このメディアプラットフォームは、林宏文が30年にわたり現場で積み重ねてきた取材と執筆の、自然な延長線上にあります。台湾から世界へとつながる視点を持ち、テクノロジーの現場から制度の選択と文明の進化の軌跡を見出していくための場なのです。

なぜ三つの言語で発信するのか?

半導体産業は常に秘密主義と低姿勢を重んじており、情報の入手が困難であるだけでなく、誤解や情報伝達の遅れが生じやすい業界でもあります。『TAIWANinside』が繁体字中国語、英語、日本語の三言語で同時に発信するのは、言語と文化の壁を越えるためであり、報道倫理を尊重しつつ、世界中のテクノロジー関係者、業界リーダー、メディアが台湾の半導体の最前線を即時かつ正確に理解できるようにするためです。

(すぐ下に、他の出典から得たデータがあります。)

-- pv_equiv track=rewrite | github.com/nuarch/EC3-Database-Analysis | ExecutionFlowDiagramGenerator.py | get_procedure_tree_depths
-- ===== SOURCE A (Python) =====
-- from collections import defaultdict
-- from typing import Dict, List, Set, Tuple
--
-- def get_procedure_tree_depths(edges: Dict[str, Set[str]], max_depth: int) -> Dict[str, Dict[int, int]]:
--     """
--     Calculate the tree depth for each procedure and the number of calls made at each depth.
--
--     :param edges: Adjacency list representing the call graph.
--     :param max_depth: The maximum depth to traverse.
--     :return: A dictionary with stored procedures as keys and their depth stats as values.
--              Each depth stat is a dictionary where keys are depths and values are the number of calls at that depth.
--     """
--     def dfs(node: str, depth: int, depth_stats: Dict[int, int], visited: Set[str]):
--         if depth > max_depth or node in visited:
--             return
--         visited.add(node)
--
--         # Increment the count of calls at the current depth
--         depth_stats[depth] += 1
--
--         # Visit children
--         for child in edges.get(node, []):
--             dfs(child, depth + 1, depth_stats, visited)
--         visited.remove(node)
--
--     depths = {}  # Map: procedure -> depth stats (calls per depth)
--     for procedure in edges.keys():
--         depth_stats = defaultdict(int)  # Map: depth -> call count
--         dfs(procedure, 1, depth_stats, set())  # Start depth at 1
--         depths[procedure] = dict(depth_stats)  # Convert defaultdict to standard dict
--
--     return depths
-- ===== SOURCE B (Python) =====
-- def get_procedure_tree_depths(edges, max_depth):
--     """Iterative rewrite: an explicit LIFO stack of simple paths replaces the
--     recursive DFS with its shared visited-set backtracking; each popped path is
--     counted at its own length and extended by the children not already on it."""
--     depths = {}
--     for root in edges:
--         stats = {}
--         stack = [(root,)] if max_depth >= 1 else []
--         while stack:
--             path = stack.pop()
--             d = len(path)
--             stats[d] = stats.get(d, 0) + 1
--             if d < max_depth:
--                 for child in reversed(list(edges.get(path[-1], ()))):
--                     if child not in path:
--                         stack.append(path + (child,))
--         depths[root] = stats
--     return depths
-- ===== Notes on version B (the rewrite author's own statement) =====
-- stated objective: alternative
-- what changed: The recursive DFS with a shared mutable visited set and backtracking is replaced by an iterative worklist loop over an explicit LIFO stack of simple paths: each popped path is counted at its own length and extended by the children not already on it, so there is no recursion and no add/remove bookkeeping.
import Mathlib
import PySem

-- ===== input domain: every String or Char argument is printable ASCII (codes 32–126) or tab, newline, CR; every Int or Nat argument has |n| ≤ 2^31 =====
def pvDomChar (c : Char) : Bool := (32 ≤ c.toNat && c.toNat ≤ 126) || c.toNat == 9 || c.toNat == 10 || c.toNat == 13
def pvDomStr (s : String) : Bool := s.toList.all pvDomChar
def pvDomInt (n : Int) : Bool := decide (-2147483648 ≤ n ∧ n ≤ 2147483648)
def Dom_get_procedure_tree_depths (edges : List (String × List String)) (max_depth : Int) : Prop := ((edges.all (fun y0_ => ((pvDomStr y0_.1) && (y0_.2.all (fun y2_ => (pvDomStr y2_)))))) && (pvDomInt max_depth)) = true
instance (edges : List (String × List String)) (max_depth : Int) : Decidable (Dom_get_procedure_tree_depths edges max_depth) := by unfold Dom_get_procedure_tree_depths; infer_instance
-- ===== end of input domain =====

-- B replaces A's recursive DFS (shared visited set, backtracking) by an iterative
-- worklist loop over an explicit stack of simple paths; same results, similar cost.


-- ===== PORT A =====
-- dfs(node, depth, depth_stats, visited): mutation of the two dicts/sets is threaded
-- as a returned pair.  depth_stats[depth] += 1 on a defaultdict(int) is Dict.modify
-- depth 0 (· + 1); edges.get(node, []) is (Dict.mk edges).getD node [].
def dfsA (edges : List (String × List String)) (max_depth : Int) (node : String)
    (depth : Int) (depth_stats : PySem.Dict Int Int) (visited : PySem.Set String) :
    PySem.Dict Int Int × PySem.Set String :=
  if h : max_depth < depth ∨ visited.contains node = true then (depth_stats, visited)
  else
    let visited1 := visited.add node
    let stats1 := depth_stats.modify depth 0 (· + 1)
    let r := ((PySem.Dict.mk edges).getD node []).foldl
      (fun acc child => dfsA edges max_depth child (depth + 1) acc.1 acc.2) (stats1, visited1)
    -- visited.remove(node): KeyError (the none branch) is unreachable, node was added above
    match PySem.Set.remove? r.2 node with
    | some v => (r.1, v)
    | none => (r.1, r.2)
termination_by (max_depth + 1 - depth).toNat
decreasing_by
  rcases not_or.mp h with ⟨h1, -⟩
  omega

def get_procedure_tree_depths (edges : List (String × List String)) (max_depth : Int) :
    List (String × List (Int × Int)) :=
  ((PySem.Dict.mk edges).keys.foldl
    (fun depths procedure =>
      depths.insert procedure
        (dfsA edges max_depth procedure 1 PySem.Dict.empty PySem.Set.empty).1.items)
    PySem.Dict.empty).items

-- ===== PORT B =====
-- Termination apparatus for the worklist loop (not part of the algorithm): a frame
-- holding path p weighs (K+1)^(max_depth - len p), K bounding every child-list length.
def childBound (edges : List (String × List String)) : Nat :=
  edges.foldl (fun m p => max m p.2.length) 0

def pathWeight (max_depth : Int) (K : Nat) (path : List String) : Nat :=
  (K + 1) ^ (max_depth - (path.length : Int)).toNat

theorem seed_le_foldl_max (edges : List (String × List String)) (a : Nat) :
    a ≤ edges.foldl (fun m p => max m p.2.length) a := by
  induction edges generalizing a with
  | nil => exact Nat.le_refl a
  | cons p es ih =>
      exact Nat.le_trans (Nat.le_max_left a p.2.length) (ih (max a p.2.length))

theorem le_childBound_aux (edges : List (String × List String)) (a : Nat) (node : String) :
    ((PySem.Dict.mk edges).getD node []).length ≤ edges.foldl (fun m p => max m p.2.length) a := by
  induction edges generalizing a with
  | nil => simp [PySem.Dict.getD, PySem.Dict.get?]
  | cons p es ih =>
      simp only [List.foldl_cons]
      by_cases hk : (p.1 == node) = true
      · have h1 : ((PySem.Dict.mk (p :: es)).getD node []) = p.2 := by
          simp [PySem.Dict.getD, PySem.Dict.get?, List.find?, hk]
        rw [h1]
        exact Nat.le_trans (Nat.le_max_right a p.2.length)
          (seed_le_foldl_max es (max a p.2.length))
      · have h1 : ((PySem.Dict.mk (p :: es)).getD node []) = ((PySem.Dict.mk es).getD node []) := by
          simp [PySem.Dict.getD, PySem.Dict.get?, List.find?, hk]
        rw [h1]
        exact ih (max a p.2.length)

これは単なる言語の選択ではなく、情報がどのようなテンポで世界に流通するかという「リズム」の選択でもあります。私たちは、台湾と世界をつなぐ橋渡し役として、翻訳により簡略化されたり、二次的に再構成されたりした情報ではなく、本当に重要な業界の一次的な視点を届けたいと考えています。

林宏文の代表的著作:

1. 《TSMC 世界を動かすヒミツ》(中国語版・日本語版・韓国語版

2.《ビジネス・クロコダイルSAMSUNG──米屋から世界を売るまでの21の教訓》(中国語版のみ)

3.《ヒューレット・パッカード人材学》(中国語版のみ)

4.《マネジメントの楽章》 共著者:UMCグループ副董事長(中国語版のみ)

5.《競争力の探求》  共著者:MediaTek董事長 蔡明介(中国語版のみ)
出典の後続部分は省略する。